#### Exercise details
Find all the lines in the material below with the word "once", and copy them.

#### Source data
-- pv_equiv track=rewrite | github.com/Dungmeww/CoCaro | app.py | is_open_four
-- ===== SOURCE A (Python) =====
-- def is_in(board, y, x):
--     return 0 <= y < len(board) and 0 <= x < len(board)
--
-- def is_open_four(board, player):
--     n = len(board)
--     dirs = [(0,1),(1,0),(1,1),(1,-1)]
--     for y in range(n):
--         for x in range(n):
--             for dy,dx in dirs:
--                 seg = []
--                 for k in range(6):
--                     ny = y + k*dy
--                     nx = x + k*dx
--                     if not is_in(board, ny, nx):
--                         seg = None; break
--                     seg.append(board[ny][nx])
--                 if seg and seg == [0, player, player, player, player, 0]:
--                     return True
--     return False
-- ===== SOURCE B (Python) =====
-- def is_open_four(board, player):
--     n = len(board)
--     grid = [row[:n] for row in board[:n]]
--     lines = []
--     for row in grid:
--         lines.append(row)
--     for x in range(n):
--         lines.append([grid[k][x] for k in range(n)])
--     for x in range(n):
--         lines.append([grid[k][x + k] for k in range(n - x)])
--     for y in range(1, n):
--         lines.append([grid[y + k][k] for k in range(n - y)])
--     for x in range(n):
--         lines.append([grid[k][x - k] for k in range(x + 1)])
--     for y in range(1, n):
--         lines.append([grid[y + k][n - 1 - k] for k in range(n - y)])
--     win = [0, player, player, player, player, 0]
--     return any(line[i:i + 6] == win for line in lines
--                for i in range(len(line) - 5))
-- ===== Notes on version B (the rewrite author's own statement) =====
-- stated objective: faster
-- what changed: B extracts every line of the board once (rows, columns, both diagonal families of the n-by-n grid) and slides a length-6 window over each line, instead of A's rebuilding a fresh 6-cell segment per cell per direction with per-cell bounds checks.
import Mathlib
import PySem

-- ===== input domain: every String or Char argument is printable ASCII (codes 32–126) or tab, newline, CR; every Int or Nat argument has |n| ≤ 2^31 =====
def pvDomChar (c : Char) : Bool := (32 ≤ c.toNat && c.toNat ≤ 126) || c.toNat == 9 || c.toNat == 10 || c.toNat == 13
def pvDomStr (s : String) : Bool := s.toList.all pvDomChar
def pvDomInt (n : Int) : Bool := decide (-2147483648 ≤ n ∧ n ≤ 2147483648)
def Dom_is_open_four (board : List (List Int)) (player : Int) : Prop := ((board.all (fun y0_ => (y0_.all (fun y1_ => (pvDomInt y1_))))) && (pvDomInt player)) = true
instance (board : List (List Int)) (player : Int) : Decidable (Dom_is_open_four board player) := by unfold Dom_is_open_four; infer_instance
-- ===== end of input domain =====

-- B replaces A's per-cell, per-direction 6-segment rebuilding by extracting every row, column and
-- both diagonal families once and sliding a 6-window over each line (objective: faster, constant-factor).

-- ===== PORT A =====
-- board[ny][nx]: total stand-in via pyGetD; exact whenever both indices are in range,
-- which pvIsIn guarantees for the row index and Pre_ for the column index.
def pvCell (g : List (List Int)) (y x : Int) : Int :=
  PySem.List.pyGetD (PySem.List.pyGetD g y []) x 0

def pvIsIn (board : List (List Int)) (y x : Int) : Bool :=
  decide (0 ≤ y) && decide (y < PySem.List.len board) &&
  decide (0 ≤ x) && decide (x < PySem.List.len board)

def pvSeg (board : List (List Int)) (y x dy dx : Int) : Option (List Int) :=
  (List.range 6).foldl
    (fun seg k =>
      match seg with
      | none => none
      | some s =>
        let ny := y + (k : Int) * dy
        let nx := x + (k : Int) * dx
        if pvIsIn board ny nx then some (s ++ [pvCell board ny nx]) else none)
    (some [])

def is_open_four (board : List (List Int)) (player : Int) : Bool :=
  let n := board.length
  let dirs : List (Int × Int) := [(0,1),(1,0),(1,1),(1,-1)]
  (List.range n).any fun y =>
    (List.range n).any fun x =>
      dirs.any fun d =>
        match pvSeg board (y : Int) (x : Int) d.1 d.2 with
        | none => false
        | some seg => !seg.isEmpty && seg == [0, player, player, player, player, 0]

#### Finished exercise
-- what changed: B extracts every line of the board once (rows, columns, both diagonal families of the n-by-n grid) and slides a length-6 window over each line, instead of A's rebuilding a fresh 6-cell segment per cell per direction with per-cell bounds checks.
-- both diagonal families once and sliding a 6-window over each line (objective: faster, constant-factor).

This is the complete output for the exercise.